Science | Computed structures of core eukaryotic protein complexes

Proteins act as the scaffold and main substance constituting human tissues and organs and the protein-protein interaction (PPI) between protein monomers is crucial. The complex formed by the paired operation of proteins is an important foundation for the completion of various life activities. Therefore, the in-depth study of protein interaction is a necessary prerequisite for understanding and understanding various life phenomena. Among them, analyzing the structure of protein interactions is essential for understanding the function of protein interactions. However, there is still a lack of understanding of the three-dimensional structure of most protein complexes. The main obstacle is the instability of a large number of protein structures. The emergence of two AI algorithms, AlphaFold and RoseTTAFold, gave the hope of a breakthrough.

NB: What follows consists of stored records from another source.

-- pv_equiv track=rewrite | github.com/namcodog/RedditSignalScanner | backend/scripts/generate_t1_market_report.py | _pick_relevant_subreddits
-- ===== SOURCE A (Python) =====
-- def _pick_relevant_subreddits(relevance_map: dict[str, int], limit: int = 120) -> list[str]:
--     """Normalize and limit subreddits for downstream stats computation."""
--     if not relevance_map:
--         return []
--     ordered = sorted(relevance_map.items(), key=lambda x: x[1], reverse=True)
--     picked: list[str] = []
--     seen: set[str] = set()
--     for name, _ in ordered:
--         norm = (name or "").strip().lower()
--         if not norm:
--             continue
--         if not norm.startswith("r/"):
--             norm = f"r/{norm}"
--         if norm in seen:
--             continue
--         picked.append(norm)
--         seen.add(norm)
--         if len(picked) >= limit:
--             break
--     return picked
-- ===== SOURCE B (Python) =====
-- def _pick_relevant_subreddits(relevance_map: dict[str, int], limit: int = 120) -> list[str]:
--     """Dedup into a best-record dict first, then sort the distinct records once."""
--     best: dict[str, tuple[int, int]] = {}
--     for idx, (name, rel) in enumerate(relevance_map.items()):
--         norm = name.strip().lower()
--         if not norm:
--             continue
--         if not norm.startswith("r/"):
--             norm = "r/" + norm
--         cur = best.get(norm)
--         if cur is None or rel > cur[0]:
--             best[norm] = (rel, idx)
--     ranked = sorted(best.items(), key=lambda kv: (-kv[1][0], kv[1][1]))
--     picked: list[str] = []
--     for norm, _ in ranked:
--         picked.append(norm)
--         if len(picked) >= limit:
--             break
--     return picked
-- ===== Notes on version B (the rewrite author's own statement) =====
-- stated objective: alternative
-- what changed: A sorts all items by relevance and then walks the sorted list normalizing names, deduplicating through a seen-set and breaking at the limit; B instead makes one insertion-order pass collecting, per normalized name, its best (relevance, first index attaining it) record in a dict, then sorts only the distinct records by (-relevance, first index) and emits their names up to the limit.
import Mathlib
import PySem

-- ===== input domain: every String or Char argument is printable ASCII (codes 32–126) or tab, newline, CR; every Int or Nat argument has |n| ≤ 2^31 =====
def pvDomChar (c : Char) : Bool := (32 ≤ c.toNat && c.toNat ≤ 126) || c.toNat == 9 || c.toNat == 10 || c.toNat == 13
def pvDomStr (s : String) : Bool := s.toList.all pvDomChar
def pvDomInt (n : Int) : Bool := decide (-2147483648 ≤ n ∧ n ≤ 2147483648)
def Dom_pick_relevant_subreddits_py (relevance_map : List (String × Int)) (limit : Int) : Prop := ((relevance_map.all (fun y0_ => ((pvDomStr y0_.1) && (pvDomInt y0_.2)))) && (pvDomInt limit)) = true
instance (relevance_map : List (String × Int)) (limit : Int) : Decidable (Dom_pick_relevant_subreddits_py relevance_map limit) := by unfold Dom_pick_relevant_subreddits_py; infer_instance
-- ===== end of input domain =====

-- B replaces A's sort-then-dedup-walk by one dedup pass into a best-record dict followed by a
-- single sort of the distinct records (objective: alternative decomposition).

-- ===== PORT A =====
-- A's for-loop over the relevance-sorted items: picked/seen accumulators, break when len(picked) >= limit.
def pvLoopA (limit : Int) : List (String × Int) → List String → PySem.Set String → List String
  | [], picked, _seen => picked
  | (name, _) :: rest, picked, seen =>
    let norm0 := PySem.Str.lower (PySem.Str.strip name)
    if norm0 = "" then pvLoopA limit rest picked seen
    else
      let norm := if PySem.Str.startswith norm0 "r/" then norm0 else "r/" ++ norm0
      if PySem.Set.contains seen norm then pvLoopA limit rest picked seen
      else
        let picked' := picked ++ [norm]
        if limit ≤ (picked'.length : Int) then picked'
        else pvLoopA limit rest picked' (PySem.Set.add seen norm)

def pick_relevant_subreddits_py (relevance_map : List (String × Int)) (limit : Int) : List String :=
  if relevance_map = [] then []
  else
    let ordered := PySem.List.sorted relevance_map (fun x => x.2) true
    pvLoopA limit ordered [] PySem.Set.empty

-- ===== PORT B =====
def pvNormB (name : String) : Option String :=
  let norm := PySem.Str.lower (PySem.Str.strip name)
  if norm = "" then none
  else some (if PySem.Str.startswith norm "r/" then norm else "r/" ++ norm)

-- one step of B's dedup pass: record (relevance, index), updating only on strictly larger relevance
def pvStepB (d : PySem.Dict String (Int × Int)) (p : Int × (String × Int)) : PySem.Dict String (Int × Int) :=
  match pvNormB p.2.1 with
  | none => d
  | some norm =>
    match d.get? norm with
    | none => d.insert norm (p.2.2, p.1)
    | some cur => if cur.1 < p.2.2 then d.insert norm (p.2.2, p.1) else d

-- B's emission loop: append each ranked name, break once the limit is reached
def pvEmitB (limit : Int) : List String → List String → List String
  | [], picked => picked
  | n :: rest, picked =>
    let picked' := picked ++ [n]
    if limit ≤ (picked'.length : Int) then picked'
    else pvEmitB limit rest picked'

def pick_relevant_subreddits_py_alt (relevance_map : List (String × Int)) (limit : Int) : List String :=
  let best := (PySem.List.enumerate relevance_map 0).foldl pvStepB PySem.Dict.empty
  let ranked := PySem.List.sorted2 best.items (fun kv => -kv.2.1) (fun kv => kv.2.2) false
  pvEmitB limit (ranked.map (fun kv => kv.1)) []

-- ===== PRECONDITION & SPEC =====
def Spec_pick_relevant_subreddits_py (relevance_map : List (String × Int)) (limit : Int) (out : List String) : Prop := out = pick_relevant_subreddits_py_alt relevance_map limit
instance (relevance_map : List (String × Int)) (limit : Int) (out : List String) : Decidable (Spec_pick_relevant_subreddits_py relevance_map limit out) := by unfold Spec_pick_relevant_subreddits_py; infer_instance

-- ===== CLAIM (what is proved, stated in full; the proofs are below) =====
def Claim_equal_pick_relevant_subreddits_py : Prop := ∀ (relevance_map : List (String × Int)) (limit : Int), Dom_pick_relevant_subreddits_py relevance_map limit → Spec_pick_relevant_subreddits_py relevance_map limit (pick_relevant_subreddits_py relevance_map limit)

-- ===== LEMMAS AND PROOFS =====

-- lexicographic sort keys: (-relevance, original index)
def pvKey (p : Int × (String × Int)) : Lex (Int × Int) := toLex (-(p.2.2), p.1)
def pvKey' (kv : String × (Int × Int)) : Lex (Int × Int) := toLex (-(kv.2.1), kv.2.2)

-- normalized entry of one enumerated item: (norm, (relevance, index))
def pvF (p : Int × (String × Int)) : Option (String × (Int × Int)) :=
  (pvNormB p.2.1).map (fun n => (n, (p.2.2, p.1)))

-- first-occurrence-per-name filter (the dedup A performs with its seen set)
def pvFo : PySem.Set String → List (String × (Int × Int)) → List (String × (Int × Int))
  | _, [] => []
  | seen, q :: l =>
    if PySem.Set.contains seen q.1 then pvFo seen l
    else q :: pvFo (PySem.Set.add seen q.1) l

-- running best (max relevance, first index attaining it) over an entry list, for one name
def pvBestL (l : List (String × (Int × Int))) (n : String) : Option (Int × Int) :=
  l.foldl (fun acc q =>
    if q.1 = n then
      match acc with
      | none => some q.2
      | some c => if c.1 < q.2.1 then some q.2 else acc
    else acc) none


-- first-occurrence-per-name filter on bare names (what A's seen set computes)
def pvDD : PySem.Set String → List String → List String
  | _, [] => []
  | seen, n :: l =>
    if PySem.Set.contains seen n then pvDD seen l
    else n :: pvDD (PySem.Set.add seen n) l

-- ---- A-loop characterisation ----
lemma pvLoopA_eq (limit : Int) :
    ∀ (l : List (String × Int)) (picked : List String) (seen : PySem.Set String),
      (picked.length : Int) < max limit 1 →
      pvLoopA limit l picked seen =
        picked ++ (pvDD seen (l.filterMap (fun q => pvNormB q.1))).take ((max limit 1).toNat - picked.length) := by
  intro l
  induction l with
  | nil => intro picked seen _; simp [pvLoopA, pvDD]
  | cons hd rest ih =>
    obtain ⟨name, r⟩ := hd
    intro picked seen hlen
    by_cases h0 : PySem.Str.lower (PySem.Str.strip name) = ""
    · have hnb : pvNormB name = none := by simp [pvNormB, h0]
      simp only [pvLoopA, if_pos h0, List.filterMap_cons, hnb]
      exact ih picked seen hlen
    · simp only [pvLoopA, if_neg h0]
      set norm := if PySem.Str.startswith (PySem.Str.lower (PySem.Str.strip name)) "r/" = true
        then PySem.Str.lower (PySem.Str.strip name)
        else "r/" ++ PySem.Str.lower (PySem.Str.strip name) with hnorm
      have hnb : pvNormB name = some norm := by unfold pvNormB; rw [if_neg h0]
      rw [List.filterMap_cons, hnb]
      by_cases hs : PySem.Set.contains seen norm = true
      · simp only [pvDD, if_pos hs]
        exact ih picked seen hlen
      · simp only [pvDD, if_neg hs, List.length_append, List.length_singleton,
          Nat.cast_add, Nat.cast_one]
        by_cases hbrk : limit ≤ ((picked.length : Int) + 1)
        · have hT : (max limit 1).toNat - picked.length = 1 := by omega
          rw [if_pos hbrk, hT, List.take_succ_cons, List.take_zero]
        · have hlen' : (((picked ++ [norm]).length : Nat) : Int) < max limit 1 := by
            simp only [List.length_append, List.length_singleton]; push_cast; omega
          have hT : (max limit 1).toNat - picked.length =
              ((max limit 1).toNat - (picked ++ [norm]).length) + 1 := by
            simp only [List.length_append, List.length_singleton]; omega
          rw [if_neg hbrk, ih (picked ++ [norm]) (PySem.Set.add seen norm) hlen', hT,
            List.take_succ_cons]
          simp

Both RoseTTAFold and AlphaFold can accurately predict protein structure based on the sequence, but their strategies are different. On the basis of the two-track neural network adopted by AlphaFold, RoseTTAFold adds a third track, which enables it to take into account different dimensions of information such as sequence, amino acid interaction, and three-dimensional protein structure at the same time. In addition, during the development process, RoseTTAFold’s team also tried a fast dual-orbit model. Although the accuracy of this dual-orbit model is not as good as that of the three-orbit model and AlphaFold, the calculation speed is nearly 100 times that of AlphaFold.

It is the different nature of the two sets of tools that give the research team the opportunity to combine the advantages of the two to screen for possible interacting proteins and predict their structure within the scope of the whole proteome. The dual-track RoseTTAFold is faster, which allows it to adapt to the scale of the whole proteome. In addition, RoseTTAFold focuses more on the co-evolutionary information in the protein sequence-proteins that can really interact in the cell should be co-evolved. AlphaFold is more focused on three-dimensional structure, so it is suitable for simulating whether two proteins can form a stable complex.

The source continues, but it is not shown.